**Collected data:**
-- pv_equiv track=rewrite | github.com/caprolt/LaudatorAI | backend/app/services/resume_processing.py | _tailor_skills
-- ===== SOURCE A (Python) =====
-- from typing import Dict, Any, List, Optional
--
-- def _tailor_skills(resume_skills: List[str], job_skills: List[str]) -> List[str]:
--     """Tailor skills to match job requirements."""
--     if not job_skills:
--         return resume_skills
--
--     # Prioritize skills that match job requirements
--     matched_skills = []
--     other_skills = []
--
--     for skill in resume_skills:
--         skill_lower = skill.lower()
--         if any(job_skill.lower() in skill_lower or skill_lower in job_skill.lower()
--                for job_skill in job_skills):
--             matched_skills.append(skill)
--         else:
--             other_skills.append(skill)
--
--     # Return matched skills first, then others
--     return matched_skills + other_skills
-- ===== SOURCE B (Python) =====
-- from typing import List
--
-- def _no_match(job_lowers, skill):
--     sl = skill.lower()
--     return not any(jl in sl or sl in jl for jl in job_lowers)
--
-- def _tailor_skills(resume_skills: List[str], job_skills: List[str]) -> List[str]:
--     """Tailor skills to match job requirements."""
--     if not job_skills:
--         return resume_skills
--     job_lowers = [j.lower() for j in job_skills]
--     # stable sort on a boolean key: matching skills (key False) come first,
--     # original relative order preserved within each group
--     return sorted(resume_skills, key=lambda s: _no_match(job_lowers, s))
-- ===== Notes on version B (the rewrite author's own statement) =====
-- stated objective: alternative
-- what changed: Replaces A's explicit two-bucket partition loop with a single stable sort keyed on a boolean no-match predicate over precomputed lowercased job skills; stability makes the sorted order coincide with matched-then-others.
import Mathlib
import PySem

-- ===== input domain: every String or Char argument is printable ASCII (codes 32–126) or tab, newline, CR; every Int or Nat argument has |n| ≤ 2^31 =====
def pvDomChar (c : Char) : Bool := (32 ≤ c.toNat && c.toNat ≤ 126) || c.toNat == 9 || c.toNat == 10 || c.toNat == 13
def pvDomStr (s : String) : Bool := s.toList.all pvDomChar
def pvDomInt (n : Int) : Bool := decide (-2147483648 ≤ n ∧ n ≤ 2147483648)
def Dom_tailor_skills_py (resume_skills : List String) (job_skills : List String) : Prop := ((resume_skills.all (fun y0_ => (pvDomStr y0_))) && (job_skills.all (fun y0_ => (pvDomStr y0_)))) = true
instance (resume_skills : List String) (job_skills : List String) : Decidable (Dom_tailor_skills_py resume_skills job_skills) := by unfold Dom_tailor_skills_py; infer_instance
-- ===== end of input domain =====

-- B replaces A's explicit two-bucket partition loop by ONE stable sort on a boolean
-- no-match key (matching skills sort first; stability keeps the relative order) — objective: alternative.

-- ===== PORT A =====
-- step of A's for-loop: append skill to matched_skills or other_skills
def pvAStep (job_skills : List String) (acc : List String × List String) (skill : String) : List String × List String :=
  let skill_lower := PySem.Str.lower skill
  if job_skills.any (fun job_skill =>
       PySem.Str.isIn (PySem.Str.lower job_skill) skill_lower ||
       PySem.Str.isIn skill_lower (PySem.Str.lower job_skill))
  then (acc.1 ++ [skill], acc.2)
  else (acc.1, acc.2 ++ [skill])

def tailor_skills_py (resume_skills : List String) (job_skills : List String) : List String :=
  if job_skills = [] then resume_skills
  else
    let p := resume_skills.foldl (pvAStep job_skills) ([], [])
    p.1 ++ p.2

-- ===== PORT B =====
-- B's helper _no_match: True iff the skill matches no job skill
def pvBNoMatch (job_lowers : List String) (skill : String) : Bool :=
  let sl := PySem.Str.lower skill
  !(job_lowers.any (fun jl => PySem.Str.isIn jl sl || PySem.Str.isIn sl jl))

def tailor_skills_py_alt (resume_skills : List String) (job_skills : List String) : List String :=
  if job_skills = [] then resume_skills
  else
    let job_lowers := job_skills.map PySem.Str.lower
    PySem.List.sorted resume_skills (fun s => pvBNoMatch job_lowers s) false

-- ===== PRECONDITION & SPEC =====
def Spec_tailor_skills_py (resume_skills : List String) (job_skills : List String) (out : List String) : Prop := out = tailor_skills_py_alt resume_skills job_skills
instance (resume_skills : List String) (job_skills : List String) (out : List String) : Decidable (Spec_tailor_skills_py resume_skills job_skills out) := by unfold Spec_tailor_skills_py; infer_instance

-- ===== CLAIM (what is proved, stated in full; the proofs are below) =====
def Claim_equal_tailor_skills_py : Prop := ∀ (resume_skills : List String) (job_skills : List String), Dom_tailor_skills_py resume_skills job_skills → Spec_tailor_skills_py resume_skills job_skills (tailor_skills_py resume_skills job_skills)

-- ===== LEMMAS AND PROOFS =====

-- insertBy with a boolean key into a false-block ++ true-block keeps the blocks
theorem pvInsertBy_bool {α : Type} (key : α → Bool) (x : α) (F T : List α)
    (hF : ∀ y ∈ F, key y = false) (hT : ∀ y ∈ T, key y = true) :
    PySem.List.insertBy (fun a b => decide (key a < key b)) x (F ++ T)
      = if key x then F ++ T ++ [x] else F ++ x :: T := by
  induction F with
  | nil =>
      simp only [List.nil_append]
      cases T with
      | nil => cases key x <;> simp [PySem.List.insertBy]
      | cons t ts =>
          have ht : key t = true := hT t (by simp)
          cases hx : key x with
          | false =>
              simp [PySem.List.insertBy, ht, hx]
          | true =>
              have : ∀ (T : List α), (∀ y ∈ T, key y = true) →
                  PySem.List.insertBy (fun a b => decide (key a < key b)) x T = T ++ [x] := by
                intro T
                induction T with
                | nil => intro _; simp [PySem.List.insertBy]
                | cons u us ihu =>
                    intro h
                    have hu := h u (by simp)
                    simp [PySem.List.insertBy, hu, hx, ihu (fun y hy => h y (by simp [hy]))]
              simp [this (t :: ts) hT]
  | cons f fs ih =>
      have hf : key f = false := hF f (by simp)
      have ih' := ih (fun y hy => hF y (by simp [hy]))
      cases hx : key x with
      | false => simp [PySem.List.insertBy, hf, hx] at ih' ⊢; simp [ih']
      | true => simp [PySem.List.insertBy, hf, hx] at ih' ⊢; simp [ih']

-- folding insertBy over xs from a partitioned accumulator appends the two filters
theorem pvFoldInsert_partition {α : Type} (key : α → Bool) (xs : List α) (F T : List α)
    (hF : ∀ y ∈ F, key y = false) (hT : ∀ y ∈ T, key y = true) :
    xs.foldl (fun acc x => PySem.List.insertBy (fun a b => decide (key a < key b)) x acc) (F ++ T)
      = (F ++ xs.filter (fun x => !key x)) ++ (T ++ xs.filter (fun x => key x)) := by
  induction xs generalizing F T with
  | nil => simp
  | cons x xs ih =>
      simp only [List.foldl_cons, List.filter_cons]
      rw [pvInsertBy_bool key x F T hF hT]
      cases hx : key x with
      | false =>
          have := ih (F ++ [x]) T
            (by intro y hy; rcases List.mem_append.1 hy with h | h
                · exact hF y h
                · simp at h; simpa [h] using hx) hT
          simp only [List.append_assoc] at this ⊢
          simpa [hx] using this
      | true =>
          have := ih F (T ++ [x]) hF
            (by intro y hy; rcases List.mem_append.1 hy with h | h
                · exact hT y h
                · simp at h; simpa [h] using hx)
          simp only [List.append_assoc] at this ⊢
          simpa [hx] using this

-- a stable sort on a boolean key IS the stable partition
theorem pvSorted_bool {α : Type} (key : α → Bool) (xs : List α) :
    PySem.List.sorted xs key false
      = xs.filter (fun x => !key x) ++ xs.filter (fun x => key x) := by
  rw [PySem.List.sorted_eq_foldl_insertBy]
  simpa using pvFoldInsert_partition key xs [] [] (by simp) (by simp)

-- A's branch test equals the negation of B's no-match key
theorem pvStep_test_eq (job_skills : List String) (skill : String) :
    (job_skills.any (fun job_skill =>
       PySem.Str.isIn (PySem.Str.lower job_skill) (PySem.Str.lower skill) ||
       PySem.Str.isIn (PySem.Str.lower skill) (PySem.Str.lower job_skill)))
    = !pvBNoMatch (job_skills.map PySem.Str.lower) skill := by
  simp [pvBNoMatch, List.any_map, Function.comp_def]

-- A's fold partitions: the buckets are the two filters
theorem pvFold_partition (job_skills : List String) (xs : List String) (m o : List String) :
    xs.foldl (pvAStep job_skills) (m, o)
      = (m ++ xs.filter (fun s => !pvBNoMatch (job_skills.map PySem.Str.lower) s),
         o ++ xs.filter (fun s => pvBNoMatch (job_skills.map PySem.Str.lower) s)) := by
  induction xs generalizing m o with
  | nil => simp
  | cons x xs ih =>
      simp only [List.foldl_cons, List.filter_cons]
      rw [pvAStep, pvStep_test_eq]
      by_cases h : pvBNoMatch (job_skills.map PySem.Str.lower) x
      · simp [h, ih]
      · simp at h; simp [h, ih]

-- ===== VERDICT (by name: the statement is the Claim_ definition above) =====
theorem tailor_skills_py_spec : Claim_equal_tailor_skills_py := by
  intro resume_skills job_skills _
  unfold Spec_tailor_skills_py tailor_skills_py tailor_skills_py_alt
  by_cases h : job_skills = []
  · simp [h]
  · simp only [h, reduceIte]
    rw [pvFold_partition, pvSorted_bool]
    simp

...

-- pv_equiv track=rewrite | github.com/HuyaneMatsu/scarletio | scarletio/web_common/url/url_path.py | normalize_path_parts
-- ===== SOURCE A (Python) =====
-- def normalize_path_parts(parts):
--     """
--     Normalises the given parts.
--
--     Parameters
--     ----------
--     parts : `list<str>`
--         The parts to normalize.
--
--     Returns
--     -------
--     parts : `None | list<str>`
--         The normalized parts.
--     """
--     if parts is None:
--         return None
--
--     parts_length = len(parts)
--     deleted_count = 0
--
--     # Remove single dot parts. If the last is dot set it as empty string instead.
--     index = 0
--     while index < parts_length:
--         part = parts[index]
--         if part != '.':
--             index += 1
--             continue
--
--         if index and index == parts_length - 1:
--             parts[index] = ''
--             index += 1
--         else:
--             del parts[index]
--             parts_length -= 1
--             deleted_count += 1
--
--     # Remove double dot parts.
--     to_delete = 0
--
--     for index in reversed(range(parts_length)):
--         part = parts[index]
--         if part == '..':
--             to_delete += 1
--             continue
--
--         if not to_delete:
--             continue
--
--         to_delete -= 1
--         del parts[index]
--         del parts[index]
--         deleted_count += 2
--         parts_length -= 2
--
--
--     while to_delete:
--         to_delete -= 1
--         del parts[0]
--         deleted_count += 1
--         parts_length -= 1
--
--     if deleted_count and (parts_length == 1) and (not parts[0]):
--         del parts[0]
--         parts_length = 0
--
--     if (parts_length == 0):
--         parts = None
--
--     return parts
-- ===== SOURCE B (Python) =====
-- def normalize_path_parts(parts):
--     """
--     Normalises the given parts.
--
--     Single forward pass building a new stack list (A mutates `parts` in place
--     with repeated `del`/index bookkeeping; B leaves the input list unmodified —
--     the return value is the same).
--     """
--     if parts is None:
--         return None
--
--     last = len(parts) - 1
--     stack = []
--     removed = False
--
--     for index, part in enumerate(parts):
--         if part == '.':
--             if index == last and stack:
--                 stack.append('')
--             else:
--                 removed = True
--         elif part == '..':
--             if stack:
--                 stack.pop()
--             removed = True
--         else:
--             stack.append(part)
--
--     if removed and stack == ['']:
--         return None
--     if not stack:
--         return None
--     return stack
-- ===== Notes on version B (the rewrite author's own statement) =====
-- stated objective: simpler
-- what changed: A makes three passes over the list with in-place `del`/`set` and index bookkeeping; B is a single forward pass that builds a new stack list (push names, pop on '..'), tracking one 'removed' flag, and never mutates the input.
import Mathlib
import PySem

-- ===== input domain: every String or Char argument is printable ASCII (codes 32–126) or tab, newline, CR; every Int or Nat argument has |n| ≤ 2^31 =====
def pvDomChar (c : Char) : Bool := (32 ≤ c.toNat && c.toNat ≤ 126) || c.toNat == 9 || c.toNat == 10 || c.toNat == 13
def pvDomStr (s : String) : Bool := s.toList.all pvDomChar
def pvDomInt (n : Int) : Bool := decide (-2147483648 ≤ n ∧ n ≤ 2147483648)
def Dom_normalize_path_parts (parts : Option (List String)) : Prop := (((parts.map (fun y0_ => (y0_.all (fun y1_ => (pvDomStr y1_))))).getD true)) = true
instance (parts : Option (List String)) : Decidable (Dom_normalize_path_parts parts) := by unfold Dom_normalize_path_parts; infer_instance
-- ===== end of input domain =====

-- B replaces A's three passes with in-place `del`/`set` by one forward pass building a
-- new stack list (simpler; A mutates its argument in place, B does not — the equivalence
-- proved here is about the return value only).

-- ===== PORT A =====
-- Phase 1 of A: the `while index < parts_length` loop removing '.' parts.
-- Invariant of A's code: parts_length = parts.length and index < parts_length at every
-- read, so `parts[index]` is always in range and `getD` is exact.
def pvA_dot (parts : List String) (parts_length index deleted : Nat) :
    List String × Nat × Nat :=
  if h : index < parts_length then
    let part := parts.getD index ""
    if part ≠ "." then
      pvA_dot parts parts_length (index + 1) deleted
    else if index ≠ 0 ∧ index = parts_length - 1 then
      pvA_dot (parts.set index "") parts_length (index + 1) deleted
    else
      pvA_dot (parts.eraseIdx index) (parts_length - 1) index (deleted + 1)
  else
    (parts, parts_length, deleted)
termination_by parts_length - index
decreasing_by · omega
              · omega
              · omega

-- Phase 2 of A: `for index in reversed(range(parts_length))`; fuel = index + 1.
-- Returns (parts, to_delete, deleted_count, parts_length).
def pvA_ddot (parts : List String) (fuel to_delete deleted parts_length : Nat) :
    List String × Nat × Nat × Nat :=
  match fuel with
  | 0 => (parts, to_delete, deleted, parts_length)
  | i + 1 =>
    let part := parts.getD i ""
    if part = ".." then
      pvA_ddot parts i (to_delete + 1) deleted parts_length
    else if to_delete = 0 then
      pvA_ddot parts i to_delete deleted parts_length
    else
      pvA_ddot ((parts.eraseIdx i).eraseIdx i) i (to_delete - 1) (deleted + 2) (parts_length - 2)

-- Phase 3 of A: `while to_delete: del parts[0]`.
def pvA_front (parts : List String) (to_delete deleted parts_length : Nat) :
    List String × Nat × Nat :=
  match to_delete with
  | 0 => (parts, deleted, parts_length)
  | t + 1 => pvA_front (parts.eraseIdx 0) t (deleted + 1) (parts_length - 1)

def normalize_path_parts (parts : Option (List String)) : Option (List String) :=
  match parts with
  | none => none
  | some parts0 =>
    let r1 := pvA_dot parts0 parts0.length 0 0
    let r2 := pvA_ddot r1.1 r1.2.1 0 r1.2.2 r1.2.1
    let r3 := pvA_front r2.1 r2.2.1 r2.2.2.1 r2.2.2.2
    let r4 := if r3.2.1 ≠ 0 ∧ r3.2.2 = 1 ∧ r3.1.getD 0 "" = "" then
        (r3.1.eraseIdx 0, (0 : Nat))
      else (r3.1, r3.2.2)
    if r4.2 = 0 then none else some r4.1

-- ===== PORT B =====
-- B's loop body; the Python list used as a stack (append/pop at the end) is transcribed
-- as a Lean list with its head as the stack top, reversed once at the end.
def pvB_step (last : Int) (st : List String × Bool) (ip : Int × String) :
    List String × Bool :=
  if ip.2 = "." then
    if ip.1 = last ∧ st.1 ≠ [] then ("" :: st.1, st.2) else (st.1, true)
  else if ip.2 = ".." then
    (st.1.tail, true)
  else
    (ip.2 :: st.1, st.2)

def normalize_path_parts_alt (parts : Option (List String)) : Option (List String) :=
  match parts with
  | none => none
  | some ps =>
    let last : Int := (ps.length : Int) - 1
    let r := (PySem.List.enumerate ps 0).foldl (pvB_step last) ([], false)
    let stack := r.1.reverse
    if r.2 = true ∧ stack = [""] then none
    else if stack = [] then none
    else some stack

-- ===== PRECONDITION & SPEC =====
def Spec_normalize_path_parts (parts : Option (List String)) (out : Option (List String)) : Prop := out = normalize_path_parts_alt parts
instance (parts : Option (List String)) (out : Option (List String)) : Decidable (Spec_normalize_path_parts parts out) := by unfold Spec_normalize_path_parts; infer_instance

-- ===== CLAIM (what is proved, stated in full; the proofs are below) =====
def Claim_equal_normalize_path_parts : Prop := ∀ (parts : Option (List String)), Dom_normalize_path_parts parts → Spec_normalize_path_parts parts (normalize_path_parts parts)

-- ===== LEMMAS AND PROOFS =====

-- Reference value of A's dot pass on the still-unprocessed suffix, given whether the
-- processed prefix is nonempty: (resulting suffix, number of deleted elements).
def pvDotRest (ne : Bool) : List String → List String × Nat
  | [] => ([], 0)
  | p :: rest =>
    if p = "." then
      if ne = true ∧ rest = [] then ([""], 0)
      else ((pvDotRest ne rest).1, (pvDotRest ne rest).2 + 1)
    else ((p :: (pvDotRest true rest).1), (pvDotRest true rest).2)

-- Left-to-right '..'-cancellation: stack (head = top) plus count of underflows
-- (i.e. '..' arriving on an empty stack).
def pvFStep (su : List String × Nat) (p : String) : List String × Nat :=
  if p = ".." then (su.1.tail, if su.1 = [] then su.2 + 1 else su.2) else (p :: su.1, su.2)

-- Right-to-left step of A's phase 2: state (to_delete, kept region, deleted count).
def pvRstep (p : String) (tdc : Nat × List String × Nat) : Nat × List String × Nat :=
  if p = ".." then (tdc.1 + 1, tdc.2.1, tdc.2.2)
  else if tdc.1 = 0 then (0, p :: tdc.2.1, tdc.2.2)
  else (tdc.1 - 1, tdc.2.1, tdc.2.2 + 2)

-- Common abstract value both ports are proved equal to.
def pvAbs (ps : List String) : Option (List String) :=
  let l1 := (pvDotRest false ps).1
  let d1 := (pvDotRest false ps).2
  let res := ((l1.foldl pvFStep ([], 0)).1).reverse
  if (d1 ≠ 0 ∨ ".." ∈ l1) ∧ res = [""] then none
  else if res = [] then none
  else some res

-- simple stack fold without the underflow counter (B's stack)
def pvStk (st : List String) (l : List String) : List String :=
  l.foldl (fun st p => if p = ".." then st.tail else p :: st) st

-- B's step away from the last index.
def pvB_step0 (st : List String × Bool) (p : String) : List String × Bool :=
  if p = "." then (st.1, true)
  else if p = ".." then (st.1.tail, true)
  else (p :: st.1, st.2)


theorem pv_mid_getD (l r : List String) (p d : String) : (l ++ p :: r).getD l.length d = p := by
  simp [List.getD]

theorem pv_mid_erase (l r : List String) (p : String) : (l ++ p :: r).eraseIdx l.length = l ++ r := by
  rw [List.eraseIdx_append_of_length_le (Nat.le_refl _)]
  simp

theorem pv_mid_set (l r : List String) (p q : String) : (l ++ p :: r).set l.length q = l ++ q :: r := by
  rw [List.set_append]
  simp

**What needs to be done:** Among the records above, how many lines contain the word "rewrite"? Answer with the number by itself.

**Solved exercise:** 4